**Provided entries**.
****************************************
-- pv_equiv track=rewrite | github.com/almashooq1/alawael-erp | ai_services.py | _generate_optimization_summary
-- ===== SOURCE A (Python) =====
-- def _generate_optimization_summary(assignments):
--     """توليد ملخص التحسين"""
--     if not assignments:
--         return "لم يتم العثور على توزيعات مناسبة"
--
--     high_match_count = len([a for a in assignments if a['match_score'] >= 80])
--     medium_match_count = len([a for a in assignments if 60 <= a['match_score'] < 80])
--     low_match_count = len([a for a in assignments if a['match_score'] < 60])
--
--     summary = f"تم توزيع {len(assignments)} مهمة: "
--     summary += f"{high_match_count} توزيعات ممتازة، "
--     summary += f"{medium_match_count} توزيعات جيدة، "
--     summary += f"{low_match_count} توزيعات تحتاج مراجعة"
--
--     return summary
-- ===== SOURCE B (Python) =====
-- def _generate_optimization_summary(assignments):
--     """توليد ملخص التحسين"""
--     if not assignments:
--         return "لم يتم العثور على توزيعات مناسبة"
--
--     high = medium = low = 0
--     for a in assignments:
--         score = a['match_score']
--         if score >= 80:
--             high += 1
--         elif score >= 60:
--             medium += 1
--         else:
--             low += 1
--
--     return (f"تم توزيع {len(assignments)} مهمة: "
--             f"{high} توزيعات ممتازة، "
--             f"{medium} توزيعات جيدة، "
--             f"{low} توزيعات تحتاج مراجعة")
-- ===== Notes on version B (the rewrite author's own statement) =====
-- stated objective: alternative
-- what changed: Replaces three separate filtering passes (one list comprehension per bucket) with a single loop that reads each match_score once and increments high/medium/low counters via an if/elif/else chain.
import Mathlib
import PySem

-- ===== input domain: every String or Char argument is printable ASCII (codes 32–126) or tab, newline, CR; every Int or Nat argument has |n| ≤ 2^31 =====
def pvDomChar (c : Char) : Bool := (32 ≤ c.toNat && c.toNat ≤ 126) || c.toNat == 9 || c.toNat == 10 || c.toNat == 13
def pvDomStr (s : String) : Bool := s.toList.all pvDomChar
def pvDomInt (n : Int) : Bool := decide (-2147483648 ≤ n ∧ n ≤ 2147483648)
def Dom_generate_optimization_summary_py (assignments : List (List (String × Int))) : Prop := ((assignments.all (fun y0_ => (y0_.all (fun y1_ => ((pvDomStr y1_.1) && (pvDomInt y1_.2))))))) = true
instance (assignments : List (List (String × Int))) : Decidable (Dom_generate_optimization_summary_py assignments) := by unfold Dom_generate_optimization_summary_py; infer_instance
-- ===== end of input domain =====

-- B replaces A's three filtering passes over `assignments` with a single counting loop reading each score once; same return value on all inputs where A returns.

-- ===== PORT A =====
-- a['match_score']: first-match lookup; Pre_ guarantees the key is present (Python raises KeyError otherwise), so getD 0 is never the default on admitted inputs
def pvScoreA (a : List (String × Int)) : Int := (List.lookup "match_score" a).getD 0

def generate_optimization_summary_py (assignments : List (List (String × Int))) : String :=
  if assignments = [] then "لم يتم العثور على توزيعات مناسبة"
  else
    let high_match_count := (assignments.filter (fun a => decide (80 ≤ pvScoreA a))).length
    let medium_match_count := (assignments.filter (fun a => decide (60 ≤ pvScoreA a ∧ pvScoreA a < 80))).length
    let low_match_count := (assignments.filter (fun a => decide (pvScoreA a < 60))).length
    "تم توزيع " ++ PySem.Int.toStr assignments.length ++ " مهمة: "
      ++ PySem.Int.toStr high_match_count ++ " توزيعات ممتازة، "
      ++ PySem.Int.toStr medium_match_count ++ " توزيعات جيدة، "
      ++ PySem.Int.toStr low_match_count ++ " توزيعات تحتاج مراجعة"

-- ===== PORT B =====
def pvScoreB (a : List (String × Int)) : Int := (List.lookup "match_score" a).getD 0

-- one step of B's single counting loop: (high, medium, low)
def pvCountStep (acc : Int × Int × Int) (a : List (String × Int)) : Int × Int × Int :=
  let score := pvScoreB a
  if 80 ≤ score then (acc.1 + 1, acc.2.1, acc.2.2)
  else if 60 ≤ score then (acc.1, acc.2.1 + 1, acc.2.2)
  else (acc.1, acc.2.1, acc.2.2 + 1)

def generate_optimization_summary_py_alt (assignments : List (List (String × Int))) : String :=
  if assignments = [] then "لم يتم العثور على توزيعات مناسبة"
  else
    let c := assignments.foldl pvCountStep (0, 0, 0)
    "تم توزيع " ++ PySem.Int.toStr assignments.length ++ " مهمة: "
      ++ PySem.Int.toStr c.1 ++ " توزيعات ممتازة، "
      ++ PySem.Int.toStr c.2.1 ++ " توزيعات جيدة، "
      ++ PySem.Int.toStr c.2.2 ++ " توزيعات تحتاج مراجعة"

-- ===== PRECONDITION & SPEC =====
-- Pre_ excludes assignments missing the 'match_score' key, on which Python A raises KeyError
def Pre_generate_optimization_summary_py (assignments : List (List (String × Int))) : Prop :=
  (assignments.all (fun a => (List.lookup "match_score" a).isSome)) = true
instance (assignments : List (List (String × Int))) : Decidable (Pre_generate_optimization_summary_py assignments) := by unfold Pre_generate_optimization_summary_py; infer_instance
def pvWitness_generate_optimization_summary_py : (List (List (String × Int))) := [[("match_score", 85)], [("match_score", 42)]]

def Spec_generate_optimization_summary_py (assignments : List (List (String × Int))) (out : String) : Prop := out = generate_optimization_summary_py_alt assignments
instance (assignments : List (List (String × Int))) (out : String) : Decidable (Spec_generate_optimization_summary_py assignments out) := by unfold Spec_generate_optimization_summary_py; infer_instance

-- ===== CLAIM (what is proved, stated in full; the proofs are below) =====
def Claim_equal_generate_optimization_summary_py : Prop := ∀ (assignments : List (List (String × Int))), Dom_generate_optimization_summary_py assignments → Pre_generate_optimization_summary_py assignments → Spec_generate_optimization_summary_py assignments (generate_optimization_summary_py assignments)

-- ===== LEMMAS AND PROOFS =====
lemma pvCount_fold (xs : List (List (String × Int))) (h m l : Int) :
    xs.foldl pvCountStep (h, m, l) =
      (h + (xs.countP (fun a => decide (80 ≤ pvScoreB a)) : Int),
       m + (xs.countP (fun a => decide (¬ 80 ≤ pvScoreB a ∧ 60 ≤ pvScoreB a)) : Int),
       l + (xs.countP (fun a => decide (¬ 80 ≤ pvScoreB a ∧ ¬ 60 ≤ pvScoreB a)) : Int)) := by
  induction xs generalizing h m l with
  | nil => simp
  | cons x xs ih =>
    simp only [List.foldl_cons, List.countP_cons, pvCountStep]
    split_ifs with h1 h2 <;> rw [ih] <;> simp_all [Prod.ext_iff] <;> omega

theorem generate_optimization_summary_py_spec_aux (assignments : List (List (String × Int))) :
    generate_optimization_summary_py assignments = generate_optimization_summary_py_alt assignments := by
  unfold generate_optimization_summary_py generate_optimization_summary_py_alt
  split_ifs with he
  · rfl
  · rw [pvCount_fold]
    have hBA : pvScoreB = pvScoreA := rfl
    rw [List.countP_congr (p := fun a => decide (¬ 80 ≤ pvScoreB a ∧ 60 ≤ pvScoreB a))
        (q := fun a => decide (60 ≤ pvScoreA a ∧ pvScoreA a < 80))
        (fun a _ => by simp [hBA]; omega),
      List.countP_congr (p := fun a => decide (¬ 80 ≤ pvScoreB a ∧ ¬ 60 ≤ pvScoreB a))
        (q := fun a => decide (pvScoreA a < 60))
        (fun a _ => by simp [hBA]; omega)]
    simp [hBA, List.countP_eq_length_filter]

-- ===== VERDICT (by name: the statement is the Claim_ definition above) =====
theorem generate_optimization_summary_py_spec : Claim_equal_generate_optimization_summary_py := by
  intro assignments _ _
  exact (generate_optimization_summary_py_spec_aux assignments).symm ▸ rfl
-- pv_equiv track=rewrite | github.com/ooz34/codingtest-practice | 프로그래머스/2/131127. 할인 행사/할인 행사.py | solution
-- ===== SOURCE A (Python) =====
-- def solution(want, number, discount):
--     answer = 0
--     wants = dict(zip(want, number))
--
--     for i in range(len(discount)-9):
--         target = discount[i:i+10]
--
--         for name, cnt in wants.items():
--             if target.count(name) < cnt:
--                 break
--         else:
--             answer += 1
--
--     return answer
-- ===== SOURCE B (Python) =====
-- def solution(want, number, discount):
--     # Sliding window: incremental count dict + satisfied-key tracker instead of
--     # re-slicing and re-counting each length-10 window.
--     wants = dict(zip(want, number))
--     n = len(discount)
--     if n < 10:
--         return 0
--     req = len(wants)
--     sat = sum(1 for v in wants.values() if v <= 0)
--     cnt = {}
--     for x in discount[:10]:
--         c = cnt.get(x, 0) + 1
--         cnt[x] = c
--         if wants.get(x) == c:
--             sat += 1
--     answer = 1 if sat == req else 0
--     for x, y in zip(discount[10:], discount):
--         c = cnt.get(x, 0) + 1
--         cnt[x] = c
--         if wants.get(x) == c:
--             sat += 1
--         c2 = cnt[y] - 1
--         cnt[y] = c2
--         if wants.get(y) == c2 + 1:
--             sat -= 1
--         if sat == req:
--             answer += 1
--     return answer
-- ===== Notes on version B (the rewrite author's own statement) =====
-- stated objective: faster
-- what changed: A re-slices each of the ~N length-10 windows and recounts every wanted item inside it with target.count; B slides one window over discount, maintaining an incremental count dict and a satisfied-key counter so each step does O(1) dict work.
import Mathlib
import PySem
****************************************
Your answer should consist of all lines above that include the string "rewrite".

**Your response**.
-- pv_equiv track=rewrite | github.com/almashooq1/alawael-erp | ai_services.py | _generate_optimization_summary
-- ===== Notes on version B (the rewrite author's own statement) =====
-- pv_equiv track=rewrite | github.com/ooz34/codingtest-practice | 프로그래머스/2/131127. 할인 행사/할인 행사.py | solution
-- ===== Notes on version B (the rewrite author's own statement) =====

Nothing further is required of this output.